Yeah but non-flash apps hit 100%. So are you 100% sure that all your users
have flash usability all the time? So you have factored in the extra code to
detect browsers with & without and covered the 4% or portions of the 96% that
may have a buggy flash install?

 _'... Saying flash reminds you of the plugin wars is pretty off track, the
war is over and a winner has been announced. ...'_

in the sense that you still have to download, install & hope they work. Now
there is another _layer_ on top to get in the way albeit with less choice.
Flash has it's place.
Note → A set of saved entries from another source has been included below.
-- pv_equiv track=rewrite | github.com/OGalOz/OGUtl | final_transfer/CreateTrieJSON.py | list_of_words_to_lc_to_all_dict
-- ===== SOURCE A (Python) =====
-- from typing import List, Dict
--
-- def list_of_words_to_lc_to_all_dict(L: List[str]) -> Dict[str, List[str]]:
--     op_d: Dict[str, List[str]] = {}
--     for W in L:
--         w = W.lower()
--         if w in op_d:
--             op_d[w].append(W)
--         else:
--             op_d[w] = [W]
--     return op_d
-- ===== SOURCE B (Python) =====
-- from typing import List, Dict
--
-- def list_of_words_to_lc_to_all_dict(L: List[str]) -> Dict[str, List[str]]:
--     # Repeated partition: peel off the first remaining word's lowercase class,
--     # collect its whole group at once, and continue on what is left.
--     op_d: Dict[str, List[str]] = {}
--     rest = list(L)
--     while rest:
--         w = rest[0].lower()
--         op_d[w] = [x for x in rest if x.lower() == w]
--         rest = [x for x in rest if x.lower() != w]
--     return op_d
-- ===== Notes on version B (the rewrite author's own statement) =====
-- stated objective: alternative
-- what changed: Replaces the single dict-building pass (append/insert per element) with a repeated-partition scheme: peel off the first remaining word's lowercase class, collect its whole group with one filter, and recurse/loop on the rest; first-appearance key order and in-group order are preserved.
import Mathlib
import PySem

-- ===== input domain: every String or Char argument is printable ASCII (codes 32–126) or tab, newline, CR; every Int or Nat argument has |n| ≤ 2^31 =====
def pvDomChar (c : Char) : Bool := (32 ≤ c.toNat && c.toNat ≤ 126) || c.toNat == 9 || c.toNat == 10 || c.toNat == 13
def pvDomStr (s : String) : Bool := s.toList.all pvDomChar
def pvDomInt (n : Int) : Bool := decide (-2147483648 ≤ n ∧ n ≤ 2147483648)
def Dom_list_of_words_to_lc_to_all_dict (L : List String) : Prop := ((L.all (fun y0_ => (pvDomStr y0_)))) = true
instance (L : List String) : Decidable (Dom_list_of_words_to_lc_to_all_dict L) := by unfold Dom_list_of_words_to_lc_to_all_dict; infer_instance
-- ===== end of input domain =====

-- B replaces A's single dict-building pass by a repeated-partition scheme (peel off each
-- lowercase class with filters); an alternative of similar size, not claimed faster.


-- ===== PORT A =====
-- one loop iteration: w = W.lower(); if w in op_d: op_d[w].append(W) else: op_d[w] = [W]
def pvStepA (d : PySem.Dict String (List String)) (W : String) : PySem.Dict String (List String) :=
  let w := PySem.Str.lower W
  if d.contains w then d.modify w [] (· ++ [W]) else d.insert w [W]

def list_of_words_to_lc_to_all_dict (L : List String) : List (String × List String) :=
  (L.foldl pvStepA PySem.Dict.empty).items

-- ===== PORT B =====
-- while rest: w = rest[0].lower(); op_d[w] = [x for x in rest if x.lower()==w]; rest = [x ... != w]
def list_of_words_to_lc_to_all_dict_alt : List String → List (String × List String)
  | [] => []
  | W :: T =>
    let w := PySem.Str.lower W
    (w, W :: T.filter (fun x => PySem.Str.lower x == w)) ::
      list_of_words_to_lc_to_all_dict_alt (T.filter (fun x => PySem.Str.lower x != w))
  termination_by L => L.length
  decreasing_by
    simp only [List.length_unattach]
    exact Nat.lt_succ_of_le (le_trans (List.length_filter_le _ _) (le_of_eq List.length_attach))

-- ===== PRECONDITION & SPEC =====
def Spec_list_of_words_to_lc_to_all_dict (L : List String) (out : List (String × List String)) : Prop := out = list_of_words_to_lc_to_all_dict_alt L
instance (L : List String) (out : List (String × List String)) : Decidable (Spec_list_of_words_to_lc_to_all_dict L out) := by unfold Spec_list_of_words_to_lc_to_all_dict; infer_instance

-- ===== CLAIM (what is proved, stated in full; the proofs are below) =====
def Claim_equal_list_of_words_to_lc_to_all_dict : Prop := ∀ (L : List String), Dom_list_of_words_to_lc_to_all_dict L → Spec_list_of_words_to_lc_to_all_dict L (list_of_words_to_lc_to_all_dict L)

-- ===== LEMMAS AND PROOFS =====

-- Invariant of A's loop: running it from any dict d with distinct keys appends each existing
-- entry's lowercase matches, and the fresh-key part of the result is exactly B's recursion.
theorem pvFold_items (L : List String) (d : PySem.Dict String (List String))
    (hnd : d.keys.Nodup) :
    (L.foldl pvStepA d).items
      = d.items.map (fun p => (p.1, p.2 ++ L.filter (fun x => PySem.Str.lower x == p.1)))
        ++ list_of_words_to_lc_to_all_dict_alt
             (L.filter (fun x => d.contains (PySem.Str.lower x) == false)) := by
  induction L generalizing d with
  | nil =>
    simp [list_of_words_to_lc_to_all_dict_alt]
  | cons W T ih =>
    simp only [List.foldl_cons]
    by_cases hc : d.contains (PySem.Str.lower W) = true
    · have hstep : pvStepA d W
          = d.insert (PySem.Str.lower W) (d.getD (PySem.Str.lower W) [] ++ [W]) := by
        simp only [pvStepA, hc, if_true]; rfl
      rw [hstep, ih _ (PySem.Dict.nodup_keys_insert _ _ _ hnd)]
      rw [PySem.Dict.items_insert_of_contains _ _ hc]
      congr 1
      · rw [List.map_map]
        refine List.map_congr_left ?_
        rintro ⟨k, v⟩ hp
        by_cases hk : k = PySem.Str.lower W
        · subst hk
          have hval : d.getD (PySem.Str.lower W) [] = v := PySem.Dict.getD_of_mem_items d hp hnd []
          simp [hval]
        · simp [hk, Ne.symm hk]
      · have h2 : ∀ x ∈ T,
            ((d.insert (PySem.Str.lower W) (d.getD (PySem.Str.lower W) [] ++ [W])).contains
                (PySem.Str.lower x) == false)
              = (d.contains (PySem.Str.lower x) == false) := by
          intro x _
          rw [PySem.Dict.contains_insert]
          by_cases hxw : PySem.Str.lower x = PySem.Str.lower W
          · simp [hxw, hc]
          · simp [hxw]
        rw [List.filter_congr h2, List.filter_cons]
        simp [hc]
    · have hstep : pvStepA d W = d.insert (PySem.Str.lower W) [W] := by
        simp only [pvStepA, Bool.not_eq_true] at *; simp [hc]
      have hcf : d.contains (PySem.Str.lower W) = false := by simpa using hc
      rw [hstep, ih _ (PySem.Dict.nodup_keys_insert _ _ _ hnd)]
      rw [PySem.Dict.items_insert_of_not_contains _ _ hcf, List.map_append]
      have hmap : List.map (fun p => (p.1, p.2 ++ List.filter (fun x => PySem.Str.lower x == p.1) T)) d.items
          = List.map (fun p => (p.1, p.2 ++ List.filter (fun x => PySem.Str.lower x == p.1) (W :: T))) d.items := by
        refine List.map_congr_left ?_
        rintro ⟨k, v⟩ hp
        have hkmem : k ∈ d.keys := PySem.Dict.mem_keys_of_mem_items d hp
        have hkW : (PySem.Str.lower W == k) = false := by
          refine beq_eq_false_iff_ne.mpr ?_
          intro h
          rw [← h] at hkmem
          rw [(PySem.Dict.contains_iff_mem_keys d (PySem.Str.lower W)).symm] at hkmem
          rw [hkmem] at hcf
          exact Bool.true_eq_false.mp hcf
        simp [hkW]
      rw [hmap, List.append_assoc]
      congr 1
      conv_rhs => rw [List.filter_cons]
      simp only [hcf, beq_self_eq_true, if_true]
      rw [list_of_words_to_lc_to_all_dict_alt]
      have hA1 : List.filter (fun x => PySem.Str.lower x == PySem.Str.lower W)
            (List.filter (fun x => d.contains (PySem.Str.lower x) == false) T)
          = List.filter (fun x => PySem.Str.lower x == PySem.Str.lower W) T := by
        rw [List.filter_filter]
        refine List.filter_congr ?_
        intro x _
        by_cases hxw : PySem.Str.lower x = PySem.Str.lower W
        · simp [hxw, hcf]
        · simp [hxw]
      have hA2 : List.filter (fun x => PySem.Str.lower x != PySem.Str.lower W)
            (List.filter (fun x => d.contains (PySem.Str.lower x) == false) T)
          = List.filter (fun x => (d.insert (PySem.Str.lower W) [W]).contains (PySem.Str.lower x) == false) T := by
        rw [List.filter_filter]
        refine List.filter_congr ?_
        intro x _
        rw [PySem.Dict.contains_insert]
        by_cases hxw : PySem.Str.lower x = PySem.Str.lower W
        · simp [hxw, hcf]
        · simp [bne]
      rw [hA1, hA2]
      simp

theorem list_of_words_to_lc_to_all_dict_spec : Claim_equal_list_of_words_to_lc_to_all_dict := by
  intro L _
  unfold Spec_list_of_words_to_lc_to_all_dict list_of_words_to_lc_to_all_dict
  rw [pvFold_items L PySem.Dict.empty PySem.Dict.nodup_keys_empty]
  simp [PySem.Dict.empty]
But in moderation. It's just another form of vendor
lock-in for developers and cannot always guarantee anything approaching usable
results when it fails.

_'... About 99% of the time, the presence of Flash on a website constitutes a
usability disease ...'_ [0]

It doesn't have to be that way when most of the time there are alternatives.
Neilson recognised using flash as a problem in 2000 [1] and despite what he
says in 2002 it's still the choice of developers, designers who want to limit
their users interactions. [2]

Reference

[0] Jakob Nielsen, Useit.com, 'Flash: 99% Bad'

<http://www.useit.com/alertbox/20001029.html>

[1] Jakob Nielsen, Useit.com, 'Flash: 99% Bad, Update Added June 3, 2002:
Flash Now Improved', Ibid.

[2] Flickr makes good use of flash in their set & collection tool. But I had
the case last year where a bug in the Flash version for Fox scrubbed all the
text in all Flash rendered screens leaving me to guess the manipulation
process.

------
imp
This article definitely got me more excited about Apollo than the previous
reviews I read when it first came out. I can think of one instance where it
might be of use to me, assuming I only have to click one button to convert my
web-app to an Apollo-app. It'll be interesting how closely the final product
comes to meeting these ambitious goals.